• _TASK OBJECTIVE_
In the data below, find the line containing "simp only [List.getD_eq_getElem?_getD, List.getElem?_set]", then set down that line and every later line up to and including the line containing "rw [PySem.List.pyRange_one_cons hab, List.foldl_cons]", exactly.

• _SUPPLIED MATERIAL_

-- pv_equiv track=rewrite | github.com/jquiaot/glowing-winner-leetcode | leetcode/2381__shifting_letters_2.py | shiftingLetters2
-- ===== SOURCE A (Python) =====
-- from typing import List
--
-- def shiftingLetters2(s: str, shifts: List[List[int]]) -> str:
--     """
--     Using hints: similar to above, but somehow setup prefix sum to
--     manage the offsets
--     """
--     charShifts = [0 for c in s]
--     maxIdx = len(s) - 1
--     for shift in shifts:
--         shiftDir = 1 if shift[2] == 1 else -1
--         charShifts[shift[0]] += shiftDir
--         if shift[1] < maxIdx:
--             charShifts[shift[1] + 1] -= shiftDir
--
--     chars = [c for c in 'abcdefghijklmnopqrstuvwxyz']
--     ordA = ord('a')
--     newS = []
--     curOffset = 0
--     for i in range(len(s)):
--         c = s[i]
--         curOffset += charShifts[i]
--         newC = chars[(ord(c) - ordA + curOffset) % 26]
--         newS.append(newC)
--     return ''.join(newS)
-- ===== SOURCE B (Python) =====
-- def shiftingLetters2(s, shifts):
--     n = len(s)
--     offset = [0] * n
--     for shift in shifts:
--         l, r, d = shift[0], shift[1], shift[2]
--         step = 1 if d == 1 else -1
--         for i in range(l, r + 1):
--             offset[i] += step
--     return ''.join(chr((ord(c) - 97 + off) % 26 + 97) for c, off in zip(s, offset))
-- ===== Notes on version B (the rewrite author's own statement) =====
-- stated objective: alternative
-- what changed: B replaces A's difference-array-with-prefix-sum-carry by a naive direct update: each shift [l,r,d] adds its step to every offset[i] for i in l..r, and a final zip pass maps each character with its own offset; no endpoint trick and no running carry.
-- outside the precondition, e.g. on shiftingLetters2('ab', [[-1, 5, 1]]): A returns 'ac', B raises IndexError; on shiftingLetters2('ab', [[0, 5, 1]]): A returns 'bc', B raises IndexError; on shiftingLetters2('abc', [[2, 0, 1]]): A returns 'aac', B returns 'abc'
import Mathlib
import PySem

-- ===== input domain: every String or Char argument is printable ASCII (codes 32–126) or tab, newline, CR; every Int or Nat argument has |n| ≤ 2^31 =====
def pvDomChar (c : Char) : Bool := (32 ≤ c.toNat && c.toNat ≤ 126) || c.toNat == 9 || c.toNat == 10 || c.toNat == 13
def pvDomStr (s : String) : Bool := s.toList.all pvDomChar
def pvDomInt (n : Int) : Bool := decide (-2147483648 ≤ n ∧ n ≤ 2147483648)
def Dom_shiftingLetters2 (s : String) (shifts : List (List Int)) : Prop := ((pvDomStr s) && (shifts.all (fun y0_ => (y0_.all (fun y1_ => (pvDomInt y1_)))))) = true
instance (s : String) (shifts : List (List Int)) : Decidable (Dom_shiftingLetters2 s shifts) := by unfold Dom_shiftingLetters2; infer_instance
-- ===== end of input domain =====

-- B applies each shift naively to every index of its range and maps characters with chr/%26,
-- instead of A's difference array with a prefix-sum carry; objective: alternative (same result, different algorithm).

-- ===== PORT A =====
-- body of A's 'for shift in shifts' loop (difference-array writes)
def pvStepA (maxIdx : Int) (cs : List Int) (shift : List Int) : List Int :=
  let shiftDir : Int := if PySem.List.pyGetD shift 2 0 = 1 then 1 else -1
  let cs1 := PySem.List.pySetD cs (PySem.List.pyGetD shift 0 0)
      (PySem.List.pyGetD cs (PySem.List.pyGetD shift 0 0) 0 + shiftDir)
  if PySem.List.pyGetD shift 1 0 < maxIdx then
    PySem.List.pySetD cs1 (PySem.List.pyGetD shift 1 0 + 1)
      (PySem.List.pyGetD cs1 (PySem.List.pyGetD shift 1 0 + 1) 0 - shiftDir)
  else cs1

def shiftingLetters2 (s : String) (shifts : List (List Int)) : String :=
  let cs := s.toList
  let charShifts := shifts.foldl (pvStepA ((cs.length : Int) - 1)) (List.replicate cs.length (0 : Int))
  let chars := "abcdefghijklmnopqrstuvwxyz".toList
  let res := (List.range cs.length).foldl (fun (acc : List Char × Int) (i : Nat) =>
      let c := PySem.List.pyGetD cs (i : Int) 'a'
      let cur := acc.2 + PySem.List.pyGetD charShifts (i : Int) 0
      (acc.1 ++ [PySem.List.pyGetD chars (PySem.Int.mod ((c.toNat : Int) - 97 + cur) 26) 'a'], cur))
    ([], 0)
  String.mk res.1

-- ===== PORT B =====
-- body of B's 'for shift in shifts' loop (direct per-index update over range(l, r+1))
def pvStepB (off : List Int) (shift : List Int) : List Int :=
  let l := PySem.List.pyGetD shift 0 0
  let r := PySem.List.pyGetD shift 1 0
  let step : Int := if PySem.List.pyGetD shift 2 0 = 1 then 1 else -1
  (PySem.List.pyRange l (r + 1) 1).foldl
    (fun o i => PySem.List.pySetD o i (PySem.List.pyGetD o i 0 + step)) off

def shiftingLetters2_alt (s : String) (shifts : List (List Int)) : String :=
  let cs := s.toList
  let offset := shifts.foldl pvStepB (List.replicate cs.length (0 : Int))
  String.mk ((cs.zip offset).map (fun p =>
    Char.ofNat ((PySem.Int.mod ((p.1.toNat : Int) - 97 + p.2) 26 + 97).toNat)))

-- ===== PRECONDITION & SPEC =====
-- a shift is well-formed for a string of length n: at least 3 entries with 0 ≤ l ≤ r < n
def pvShiftOK (n : Nat) (sh : List Int) : Bool :=
  match sh with
  | l :: r :: _ :: _ => decide (0 ≤ l ∧ l ≤ r ∧ r < (n : Int))
  | _ => false

-- Pre_ excludes malformed shift triples (fewer than 3 entries, or negative / reversed / out-of-range
-- endpoints): there A raises or its difference-array writes (negative-index wraparound, skipped
-- endpoint write) give accidental values, while B's plain range loop raises or does nothing.
def Pre_shiftingLetters2 (s : String) (shifts : List (List Int)) : Prop :=
  (shifts.all (pvShiftOK s.toList.length)) = true
instance (s : String) (shifts : List (List Int)) : Decidable (Pre_shiftingLetters2 s shifts) := by
  unfold Pre_shiftingLetters2; infer_instance

def pvWitness_shiftingLetters2 : String × List (List Int) := ("abc", [[0, 1, 1], [1, 2, 0]])

def Spec_shiftingLetters2 (s : String) (shifts : List (List Int)) (out : String) : Prop := out = shiftingLetters2_alt s shifts
instance (s : String) (shifts : List (List Int)) (out : String) : Decidable (Spec_shiftingLetters2 s shifts out) := by unfold Spec_shiftingLetters2; infer_instance

-- ===== CLAIM (what is proved, stated in full; the proofs are below) =====
def Claim_equal_shiftingLetters2 : Prop := ∀ (s : String) (shifts : List (List Int)), Dom_shiftingLetters2 s shifts → Pre_shiftingLetters2 s shifts → Spec_shiftingLetters2 s shifts (shiftingLetters2 s shifts)

-- ===== LEMMAS AND PROOFS =====

-- the total shift a single well-formed shift contributes to index i
def pvContrib (i : Int) (sh : List Int) : Int :=
  if PySem.List.pyGetD sh 0 0 ≤ i ∧ i ≤ PySem.List.pyGetD sh 1 0 then
    (if PySem.List.pyGetD sh 2 0 = 1 then 1 else -1)
  else 0

-- the total shift all shifts contribute to index i
def pvTot (shifts : List (List Int)) (i : Int) : Int := (shifts.map (pvContrib i)).sum

-- length preservation
theorem pvStepA_length (maxIdx : Int) (cs sh : List Int) :
    (pvStepA maxIdx cs sh).length = cs.length := by
  unfold pvStepA
  split_ifs <;> simp [PySem.List.length_pySetD]

theorem pvFoldA_length (shifts : List (List Int)) (maxIdx : Int) (cs : List Int) :
    (shifts.foldl (pvStepA maxIdx) cs).length = cs.length := by
  induction shifts generalizing cs with
  | nil => rfl
  | cons sh t ih => simp [List.foldl_cons, ih, pvStepA_length]

-- prefix sums of a single set-add
theorem pvSum_take_set (cs : List Int) (k : Nat) (v : Int) (i : Nat) (hk : k < cs.length) :
    ((cs.set k (cs.getD k 0 + v)).take (i + 1)).sum
      = (cs.take (i + 1)).sum + (if k ≤ i then v else 0) := by
  induction cs generalizing k i with
  | nil => simp at hk
  | cons c t ih =>
    cases k with
    | zero => simp [List.take_succ_cons]; ring
    | succ k' =>
      cases i with
      | zero => simp [List.take_succ_cons]
      | succ i' =>
        simp only [List.getD_cons_succ, List.set_cons_succ, List.take_succ_cons, List.sum_cons]
        rw [ih k' i' (by simpa using hk)]
        by_cases h : k' ≤ i' <;> simp [h] <;> ring

theorem pvStepA_sum (n : Nat) (cs sh : List Int) (hlen : cs.length = n)
    (hok : pvShiftOK n sh = true) (i : Nat) (hi : i < n) :
    ((pvStepA ((n : Int) - 1) cs sh).take (i + 1)).sum
      = (cs.take (i + 1)).sum + pvContrib (i : Int) sh := by
  match sh, hok with
  | l :: r :: d :: rest, hok =>
    simp only [pvShiftOK, decide_eq_true_eq] at hok
    obtain ⟨hl, hlr, hr⟩ := hok
    have h0 : PySem.List.pyGetD (l :: r :: d :: rest) 0 0 = l := by simp [pysem]
    have h1 : PySem.List.pyGetD (l :: r :: d :: rest) 1 0 = r := by simp [pysem]
    simp only [pvStepA, pvContrib, h0, h1]
    rw [PySem.List.pySetD_of_nonneg _ _ hl, PySem.List.pyGetD_of_nonneg _ _ hl]
    have hk1 : l.toNat < cs.length := by omega
    by_cases hc : r < (n : Int) - 1
    · rw [if_pos hc]
      have h2 : (0 : Int) ≤ r + 1 := by omega
      rw [PySem.List.pySetD_of_nonneg _ _ h2, PySem.List.pyGetD_of_nonneg _ _ h2,
          sub_eq_add_neg]
      rw [pvSum_take_set _ _ _ _ (by simp only [List.length_set]; omega),
          pvSum_take_set _ _ _ _ hk1]
      split_ifs <;> omega
    · rw [if_neg hc]
      rw [pvSum_take_set _ _ _ _ hk1]
      split_ifs <;> omega

theorem pvFoldA_sum (shifts : List (List Int)) (n : Nat) (cs : List Int) (hlen : cs.length = n)
    (h : ∀ sh ∈ shifts, pvShiftOK n sh = true) (i : Nat) (hi : i < n) :
    ((shifts.foldl (pvStepA ((n : Int) - 1)) cs).take (i + 1)).sum
      = (cs.take (i + 1)).sum + pvTot shifts (i : Int) := by
  induction shifts generalizing cs with
  | nil => simp [pvTot]
  | cons sh t ih =>
    simp only [List.foldl_cons]
    rw [ih (pvStepA ((n : Int) - 1) cs sh) (by rw [pvStepA_length, hlen])
        (fun x hx => h x (List.mem_cons_of_mem _ hx))]
    rw [pvStepA_sum n cs sh hlen (h sh List.mem_cons_self) i hi]
    simp [pvTot]
    ring

theorem pvGetD_set (xs : List Int) (k i : Nat) (v : Int) (hk : k < xs.length) :
    (xs.set k v).getD i 0 = if i = k then v else xs.getD i 0 := by
  simp only [List.getD_eq_getElem?_getD, List.getElem?_set]
  by_cases h : k = i
  · subst h; simp [hk]
  · rw [if_neg h, if_neg (by omega)]

-- B's inner range loop, pointwise
theorem pvInner_getD (off : List Int) (a b : Int) (step : Int) (ha : 0 ≤ a)
    (hb : b ≤ (off.length : Int)) (i : Nat) :
    ((PySem.List.pyRange a b 1).foldl
        (fun o j => PySem.List.pySetD o j (PySem.List.pyGetD o j 0 + step)) off).getD i 0
      = off.getD i 0 + (if a ≤ (i : Int) ∧ (i : Int) < b then step else 0) := by
  obtain ⟨m, hm⟩ : ∃ m, (b - a).toNat = m := ⟨_, rfl⟩
  induction m generalizing off a with
  | zero =>
    rw [PySem.List.pyRange_one_eq_nil (by omega)]
    simp only [List.foldl_nil]
    rw [if_neg (by omega)]; ring
  | succ m ih =>
    have hab : a < b := by omega
    rw [PySem.List.pyRange_one_cons hab, List.foldl_cons]
    have hlen' : (PySem.List.pySetD off a (PySem.List.pyGetD off a 0 + step)).length
        = off.length := PySem.List.length_pySetD _ _ _
    rw [ih _ (a + 1) (by omega) (by rw [hlen']; exact hb) (by omega)]
    rw [PySem.List.pySetD_of_nonneg _ _ ha, PySem.List.pyGetD_of_nonneg _ _ ha]
    rw [pvGetD_set off a.toNat i _ (by omega)]
    have hcast : ((a.toNat : Int)) = a := by omega
    by_cases hia : i = a.toNat
    · subst hia
      rw [if_pos rfl, List.getD_eq_getElem?_getD, List.getElem?_eq_getElem (by omega),
          Option.getD_some, if_neg (by omega), if_pos (by constructor <;> omega)]
      ring
    · rw [if_neg hia]
      by_cases h1 : a + 1 ≤ (i : Int) ∧ (i : Int) < b
      · rw [if_pos h1, if_pos (by omega)]
      · rw [if_neg h1, if_neg (by omega)]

• _RESPONSE_
  simp only [List.getD_eq_getElem?_getD, List.getElem?_set]
  by_cases h : k = i
  · subst h; simp [hk]
  · rw [if_neg h, if_neg (by omega)]

-- B's inner range loop, pointwise
theorem pvInner_getD (off : List Int) (a b : Int) (step : Int) (ha : 0 ≤ a)
    (hb : b ≤ (off.length : Int)) (i : Nat) :
    ((PySem.List.pyRange a b 1).foldl
        (fun o j => PySem.List.pySetD o j (PySem.List.pyGetD o j 0 + step)) off).getD i 0
      = off.getD i 0 + (if a ≤ (i : Int) ∧ (i : Int) < b then step else 0) := by
  obtain ⟨m, hm⟩ : ∃ m, (b - a).toNat = m := ⟨_, rfl⟩
  induction m generalizing off a with
  | zero =>
    rw [PySem.List.pyRange_one_eq_nil (by omega)]
    simp only [List.foldl_nil]
    rw [if_neg (by omega)]; ring
  | succ m ih =>
    have hab : a < b := by omega
    rw [PySem.List.pyRange_one_cons hab, List.foldl_cons]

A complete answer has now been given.